Adaptive Neural Systems Group, Institute for Integrative and Innovative Research, University of Arkansas, Fayetteville, Arkansas, USA.
Computational Neuropsychology and Simulation (CNS) Lab, Arizona State University, Tempe, Arizona, USA.
J Clin Exp Neuropsychol. 2022 Oct;44(8):604-617. doi: 10.1080/13803395.2022.2150749. Epub 2022 Nov 29.

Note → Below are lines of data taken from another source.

-- pv_equiv track=rewrite | github.com/abilian/geoname-sandbox | scripts/parse-zip-codes.py | split_cc
-- ===== SOURCE A (Python) =====
-- from dataclasses import asdict, dataclass
--
-- @dataclass
-- class Town:
--     country_code: str
--     name: str
--     zip_code: str
--
-- def split_cc(towns: list) -> dict:
--     results = {}
--     for t in towns:
--         data = Town(t[0], t[2], t[1])
--         if data.country_code not in results:
--             results[data.country_code] = []
--         results[data.country_code].append(asdict(data))
--     return results
-- ===== SOURCE B (Python) =====
-- def split_cc(towns: list) -> dict:
--     codes = list(dict.fromkeys(t[0] for t in towns))
--     return {cc: [{"country_code": t[0], "name": t[2], "zip_code": t[1]}
--                  for t in towns if t[0] == cc]
--             for cc in codes}
-- ===== Notes on version B (the rewrite author's own statement) =====
-- stated objective: alternative
-- what changed: Replaces A's incremental dict-of-lists fold (membership test, list init, append per row) with a two-phase decomposition: first compute the distinct country codes in first-occurrence order via dict.fromkeys, then build the whole result in one dict comprehension with a filtering list comprehension per code.
import Mathlib
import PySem

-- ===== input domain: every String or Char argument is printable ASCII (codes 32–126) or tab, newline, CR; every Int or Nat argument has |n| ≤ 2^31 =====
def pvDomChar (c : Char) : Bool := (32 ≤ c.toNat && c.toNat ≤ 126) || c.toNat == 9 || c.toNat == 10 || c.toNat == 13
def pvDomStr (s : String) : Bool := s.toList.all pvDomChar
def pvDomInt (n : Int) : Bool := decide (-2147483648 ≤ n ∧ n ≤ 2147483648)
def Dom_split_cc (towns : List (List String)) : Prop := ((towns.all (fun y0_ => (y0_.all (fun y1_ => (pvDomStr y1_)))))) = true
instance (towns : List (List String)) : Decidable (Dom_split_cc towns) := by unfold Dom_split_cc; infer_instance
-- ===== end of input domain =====

-- B differs from A in decomposition only (distinct codes first, then one filtered pass per code);
-- both read t[0], t[2], t[1], so the shared helpers below are each row's key and its asdict(Town(...)) row.
-- t[0]  (total form of the index; exact under Pre_split_cc, which guarantees the index is in range)
def pvKey (t : List String) : String := (PySem.List.pyGet? t 0).getD ""
-- asdict(Town(t[0], t[2], t[1])) : field order country_code, name, zip_code
def pvRow (t : List String) : List (String × String) :=
  [("country_code", pvKey t), ("name", (PySem.List.pyGet? t 2).getD ""),
   ("zip_code", (PySem.List.pyGet? t 1).getD "")]

-- ===== PORT A =====
def split_cc (towns : List (List String)) : List (String × List (List (String × String))) :=
  (towns.foldl
    (fun results t =>
      let cc := pvKey t
      let results :=
        if results.contains cc then results
        else results.insert cc ([] : List (List (String × String)))
      results.modify cc [] (fun l => l ++ [pvRow t]))
    PySem.Dict.empty).items

-- ===== PORT B =====
def split_cc_alt (towns : List (List String)) : List (String × List (List (String × String))) :=
  (PySem.List.dedup (towns.map pvKey)).map
    (fun cc => (cc, (towns.filter (fun t => pvKey t == cc)).map pvRow))

-- ===== PRECONDITION & SPEC =====
-- Pre_ excludes exactly the rows on which the Python A raises IndexError (a row shorter than 3 entries).
def Pre_split_cc (towns : List (List String)) : Prop := ∀ t ∈ towns, 3 ≤ t.length
instance (towns : List (List String)) : Decidable (Pre_split_cc towns) := by unfold Pre_split_cc; infer_instance
def pvWitness_split_cc : List (List String) := [["us", "10001", "New York"], ["fr", "75001", "Paris"]]

def Spec_split_cc (towns : List (List String)) (out : List (String × List (List (String × String)))) : Prop := out = split_cc_alt towns
instance (towns : List (List String)) (out : List (String × List (List (String × String)))) : Decidable (Spec_split_cc towns out) := by unfold Spec_split_cc; infer_instance

-- ===== CLAIM (what is proved, stated in full; the proofs are below) =====
def Claim_equal_split_cc : Prop := ∀ (towns : List (List String)), Dom_split_cc towns → Pre_split_cc towns → Spec_split_cc towns (split_cc towns)

-- ===== LEMMAS AND PROOFS =====

-- A's "init-if-absent then append" step is one modify-with-default step.
theorem pv_step_eq (d : PySem.Dict String (List (List (String × String)))) (t : List String) :
    (if d.contains (pvKey t) then d else d.insert (pvKey t) []).modify (pvKey t) []
        (fun l => l ++ [pvRow t])
      = d.modify (pvKey t) [] (fun l => l ++ [pvRow t]) := by
  by_cases h : d.contains (pvKey t)
  · rw [if_pos h]
  · rw [if_neg h]
    replace h : d.contains (pvKey t) = false := Bool.eq_false_iff.mpr h
    have hany : (d.items.any fun p => p.1 == pvKey t) = false := by
      simpa [PySem.Dict.contains] using h
    have h' : ∀ p ∈ d.items, p.1 ≠ pvKey t := by
      intro p hp; simpa using List.any_eq_false.mp hany p hp
    have hfind : List.find? (fun p => p.1 == pvKey t) d.items = none :=
      List.find?_eq_none.mpr (fun p hp => by simp [h' p hp])
    apply PySem.Dict.ext
    simp only [PySem.Dict.modify, PySem.Dict.insert, PySem.Dict.contains, PySem.Dict.getD,
      PySem.Dict.get?, hany, Bool.false_eq_true, if_false]
    simp [hfind, List.map_append]
    exact List.map_congr_left (fun p hp => by simp [h' p hp]) |>.trans (List.map_id d.items)

-- A's fold is the plain modify fold over (key, row) pairs.
theorem split_cc_eq_modify_fold (towns : List (List String)) :
    split_cc towns
      = ((towns.map (fun t => (pvKey t, pvRow t))).foldl
          (fun d p => d.modify p.1 [] (fun l => l ++ [p.2])) PySem.Dict.empty).items := by
  unfold split_cc
  rw [List.foldl_map]
  exact congrArg PySem.Dict.items
    (congrFun (congrFun (congrArg List.foldl (funext fun d => funext fun t => pv_step_eq d t))
      PySem.Dict.empty) towns)

-- the modify fold's items are exactly B's dedup-then-filter table
theorem modify_fold_items_eq_alt (towns : List (List String)) :
    ((towns.map (fun t => (pvKey t, pvRow t))).foldl
        (fun d p => d.modify p.1 [] (fun l => l ++ [p.2])) PySem.Dict.empty).items
      = split_cc_alt towns := by
  set D := ((towns.map (fun t => (pvKey t, pvRow t))).foldl
        (fun d p => d.modify p.1 [] (fun l => l ++ [p.2])) PySem.Dict.empty) with hD
  have hnodup : D.keys.Nodup := by
    rw [hD]
    exact PySem.Dict.nodup_keys_foldl_modify_key _ Prod.fst _ _ _ PySem.Dict.nodup_keys_empty
  have hkeys : D.keys = PySem.List.dedup (towns.map pvKey) := by
    rw [hD, PySem.Dict.keys_foldl_modify_key]
    simp [PySem.Dict.keys_empty, List.map_map, PySem.List.dedup_eq_ofList]
    rfl
  have hgetD : ∀ c, D.getD c [] = (towns.filter (fun t => pvKey t == c)).map pvRow := by
    intro c
    rw [hD, PySem.Dict.getD_foldl_modify_append, PySem.Dict.getD_empty, List.filter_map,
      List.map_map]
    simp [Function.comp_def]
  rw [PySem.Dict.items_eq_map_keys D hnodup [], hkeys]
  exact List.map_congr_left (fun c _ => by rw [hgetD c])

-- ===== VERDICT (by name: the statement is the Claim_ definition above) =====
theorem split_cc_spec : Claim_equal_split_cc := by
  intro towns _ _
  unfold Spec_split_cc
  rw [split_cc_eq_modify_fold, modify_fold_items_eq_alt]
-- pv_equiv track=rewrite | github.com/DPNT-Sourcecode/CHK-jpaw01 | lib/solutions/CHK/checkout_solution.py | remove_free_items
-- ===== SOURCE A (Python) =====
-- from typing import List
--
-- free_items_offer = {
--     "E": [(2, "B")],
--     "F": [(3, "F")],
--     "N": [(3, "M")],
--     "R": [(3, "Q")],
--     "U": [(4, "U")],
-- }
--
-- def remove_free_items(skus: List[str]) -> List[str]:
--     free_items = []
--     for free_item in free_items_offer.keys():
--         if free_item in skus:
--             c = skus.count(free_item)
--             free_item_threshold = free_items_offer[free_item][0][0]
--             free_item_qty = c // free_item_threshold
--             free_items.extend([free_items_offer[free_item][0][1]] * free_item_qty)
--
--     free_items = sorted(free_items)
--     for fi in free_items:
--         if fi in skus:
--             i = skus.index(fi)
--             skus[i] = ""
--
--     return sorted([x for x in skus if x != ""])
-- ===== SOURCE B (Python) =====
-- from typing import List
--
-- free_items_offer = {
--     "E": [(2, "B")],
--     "F": [(3, "F")],
--     "N": [(3, "M")],
--     "R": [(3, "Q")],
--     "U": [(4, "U")],
-- }
--
-- def remove_free_items(skus: List[str]) -> List[str]:
--     # one budgeted forward pass instead of repeated skus.index scans
--     budget = {}
--     for trigger, offers in free_items_offer.items():
--         threshold, target = offers[0]
--         budget[target] = skus.count(trigger) // threshold
--     for i, x in enumerate(skus):
--         if budget.get(x, 0) > 0:
--             skus[i] = ""
--             budget[x] -= 1
--     return sorted(x for x in skus if x != "")
-- ===== Notes on version B (the rewrite author's own statement) =====
-- stated objective: alternative
-- what changed: Replaces A's construction of a sorted free-items list followed by repeated 'fi in skus' / skus.index scans with a removal-budget dict computed once from the original counts and a single budgeted forward pass over skus that blanks the same positions.
import Mathlib
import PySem

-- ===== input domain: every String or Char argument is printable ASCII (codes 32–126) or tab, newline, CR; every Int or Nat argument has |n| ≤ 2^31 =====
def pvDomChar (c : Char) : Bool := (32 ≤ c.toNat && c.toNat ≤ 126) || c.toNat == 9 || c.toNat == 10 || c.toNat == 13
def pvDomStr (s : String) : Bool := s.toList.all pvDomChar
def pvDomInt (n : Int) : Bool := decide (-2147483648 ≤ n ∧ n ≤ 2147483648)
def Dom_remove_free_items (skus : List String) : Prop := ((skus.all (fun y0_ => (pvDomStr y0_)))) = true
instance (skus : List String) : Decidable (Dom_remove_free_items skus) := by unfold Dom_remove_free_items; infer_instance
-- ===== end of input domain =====
def condB (target : Int) (m : List (List Int)) (y x : Nat) : Bool :=
  decide (pvMget m y x = target) &&
    (pvEdge (pvH m) (pvW m) y x ||
      pvNbr (pvIter m (pvH m) (pvW m) (pvH m * pvW m + 1)
        ((List.range (pvH m)).map (fun a => (List.range (pvW m)).map (fun b =>
          decide (pvMget m a b = 0) && pvEdge (pvH m) (pvW m) a b)))) (pvH m) (pvW m) y x)

theorem condAB (target : Int) (m : List (List Int)) (y x : Nat)
    (hy : y < pvH m) (hx : x < pvW m) : condA target m y x = condB target m y x := by
  unfold condA condB
  rw [cond_iff m y x hy hx]

theorem main_eq (target : Int) (matrix : List (List Int)) :
    boundary_check target matrix = boundary_check_alt target matrix := by
  have hbc : boundary_check target matrix
      = (List.range (pvH matrix)).foldl (fun cp y =>
          (List.range (pvW matrix)).foldl (fun cp x =>
            if pvMget matrix y x = target then
              (if (pvDfs (pvH matrix * pvW matrix + 1) y x matrix
                    (pvVset ((List.range (pvH matrix)).map
                      (fun _ => List.replicate (pvW matrix) false)) y x)).1 then
                cp.set y ((cp.getD y []).set x 0)
              else cp)
            else cp) cp) matrix := rfl
  have hbalt : boundary_check_alt target matrix
      = (List.range (pvH matrix)).map (fun y =>
          (List.range (pvW matrix)).foldl (fun row x =>
            if condB target matrix y x then row.set x 0 else row) (matrix.getD y [])) := rfl
  have hbody : ∀ (cp : List (List Int)) (y : Nat), y < cp.length →
      (List.range (pvW matrix)).foldl (fun cp x =>
        if pvMget matrix y x = target then
          (if (pvDfs (pvH matrix * pvW matrix + 1) y x matrix
                (pvVset ((List.range (pvH matrix)).map
                  (fun _ => List.replicate (pvW matrix) false)) y x)).1 then
            cp.set y ((cp.getD y []).set x 0)
          else cp)
        else cp) cp
      = cp.set y ((List.range (pvW matrix)).foldl (fun r x =>
          if condA target matrix y x then r.set x 0 else r) (cp.getD y [])) := by
    intro cp y hy
    refine (foldl_ext' (fun cp x =>
        if pvMget matrix y x = target then
          (if (pvDfs (pvH matrix * pvW matrix + 1) y x matrix
            (pvVset ((List.range (pvH matrix)).map
              (fun _ => List.replicate (pvW matrix) false)) y x)).1 then
            cp.set y ((cp.getD y []).set x 0)
          else cp)
        else cp)
      (fun cp x => if condA target matrix y x then cp.set y ((cp.getD y []).set x 0) else cp)
      (List.range (pvW matrix)) cp ?_).trans (inner_fold (condA target matrix) y _ cp hy)
    intro cp' x hx
    beta_reduce
    by_cases h1 : pvMget matrix y x = target
    · by_cases h2 : (pvDfs (pvH matrix * pvW matrix + 1) y x matrix
            (pvVset ((List.range (pvH matrix)).map
              (fun _ => List.replicate (pvW matrix) false)) y x)).1 = true
      · have hca : condA target matrix y x = true := by
          unfold condA
          rw [h2, decide_eq_true h1]
          rfl
        rw [if_pos h1, if_pos h2, if_pos hca]
      · have h2f : (pvDfs (pvH matrix * pvW matrix + 1) y x matrix
            (pvVset ((List.range (pvH matrix)).map
              (fun _ => List.replicate (pvW matrix) false)) y x)).1 = false := by
          cases hb : (pvDfs (pvH matrix * pvW matrix + 1) y x matrix
            (pvVset ((List.range (pvH matrix)).map
              (fun _ => List.replicate (pvW matrix) false)) y x)).1
          · rfl
          · exact absurd hb h2
        have hca : condA target matrix y x = false := by
          unfold condA
          rw [h2f]
          simp
        rw [if_pos h1, if_neg h2, if_neg (by rw [hca]; simp)]
    · have hca : condA target matrix y x = false := by
        unfold condA
        rw [decide_eq_false h1]
        simp
      rw [if_neg h1, if_neg (by rw [hca]; simp)]
  have hout := outer_fold _ (fun y r => (List.range (pvW matrix)).foldl (fun r x =>
      if condA target matrix y x then r.set x 0 else r) r) hbody (pvH matrix) matrix (le_refl _)
  rw [hbc, hbalt]
  apply List.ext_getElem
  · rw [hout.1]; simp [pvH]
  · intro i hi1 hi2
    have hih : i < pvH matrix := by
      simpa using hi2
    rw [← List.getD_eq_getElem _ [] hi1, ← List.getD_eq_getElem _ [] hi2]
    rw [hout.2 i, if_pos hih, getD_map_range, if_pos hih]
    apply foldl_ext'
    intro r x hx
    have hxw : x < pvW matrix := List.mem_range.mp hx
    rw [condAB target matrix i x hih hxw]

-- ===== VERDICT (by name: the statement is the Claim_ definition above) =====
theorem boundary_check_spec : Claim_equal_boundary_check := by
  intro target matrix _ _
  unfold Spec_boundary_check
  exact main_eq target matrix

Virtual reality (VR) offers neuropsychologists high dimensional (3D) platforms for administering cognitive tasks that balance experimental control with simulations of naturalistic activities. A virtual reality version of the Stroop task, the Virtual Reality Stroop Task (VRST), was developed that leverages technological advances to enhance the ecological validity of neuropsychological assessments. The high mobility multipurpose wheeled vehicle (HMMWV) version of the VRST includes high arousal (ambush) and low arousal (safe) zones was employed in this study. This version of the VRST contains both cognitive (Stroop) and affective (arousal) components. While the VRST has been shown to have good construct validity, the factor structure has yet to be explored. This study aimed to examine the factor structure of the VRST and compare the results with a lower dimensional (2D) computer-automated Stroop task (i.e., the Automated Neuropsychological Assessment Metrics - ANAM).
Data was drawn from college-aged students who completed the VRST and ANAM Stroop tasks (N = 115). Factor analyses utilized principal axis factoring (PAF), and output variables included percent of correct responses and response times the VRST and ANAM Stroop tasks.
Results indicated that both Stroop tasks had two-factor solutions. Factor one measured response times and factor two measured accuracy. While factors respective of speed and accuracy factors were correlated across assessment modalities, within assessment factor correlations were low.
The factors possibly indicated participants response styles in that they either focus on responding accurately or responding quickly to stimuli. Therefore, including throughput in future research examining either the ANAM Stroop task or VRST may provide useful insight into participant performance. Finally, because similar factor structures were observed for both the VRST and ANAM Stroop task this study provided additional support for the construct validity of a higher dimensional Stroop task, the VRST.
虚拟现实(VR)为神经心理学家提供了高维(3D)平台,用于管理认知任务,在实验控制与自然活动模拟之间取得平衡。本研究开发了一种虚拟现实版的 Stroop 任务,即虚拟现实 Stroop 任务(VRST),该任务利用技术进步提高了神经心理学评估的生态有效性。高机动性多用途轮式车辆(HMMWV)版的 VRST 包括高唤醒(伏击)和低唤醒(安全)区域。该版本的 VRST 包含认知(Stroop)和情感(唤醒)成分。虽然 VRST 已被证明具有良好的结构效度,但尚未探讨其因子结构。本研究旨在检验 VRST 的因子结构,并将结果与低维(2D)计算机自动化 Stroop 任务(即自动神经心理评估指标 - ANAM)进行比较。
从完成 VRST 和 ANAM Stroop 任务的大学生中抽取数据(N=115)。因子分析采用主成分因子分析(PAF),输出变量包括 VRST 和 ANAM Stroop 任务的正确反应百分比和反应时间。
结果表明,两个 Stroop 任务都有两个因子解。第一个因子测量反应时间,第二个因子测量准确性。虽然评估模式之间的速度和准确性因子相关,但评估内因子相关性较低。
这些因素可能表明参与者的反应方式,即他们要么专注于准确反应,要么快速反应刺激。因此,在未来研究中,包括吞吐量可以为评估参与者表现提供有用的见解。最后,由于 VRST 和 ANAM Stroop 任务都观察到了相似的因子结构,本研究为更高维 Stroop 任务,即 VRST 的结构效度提供了额外的支持。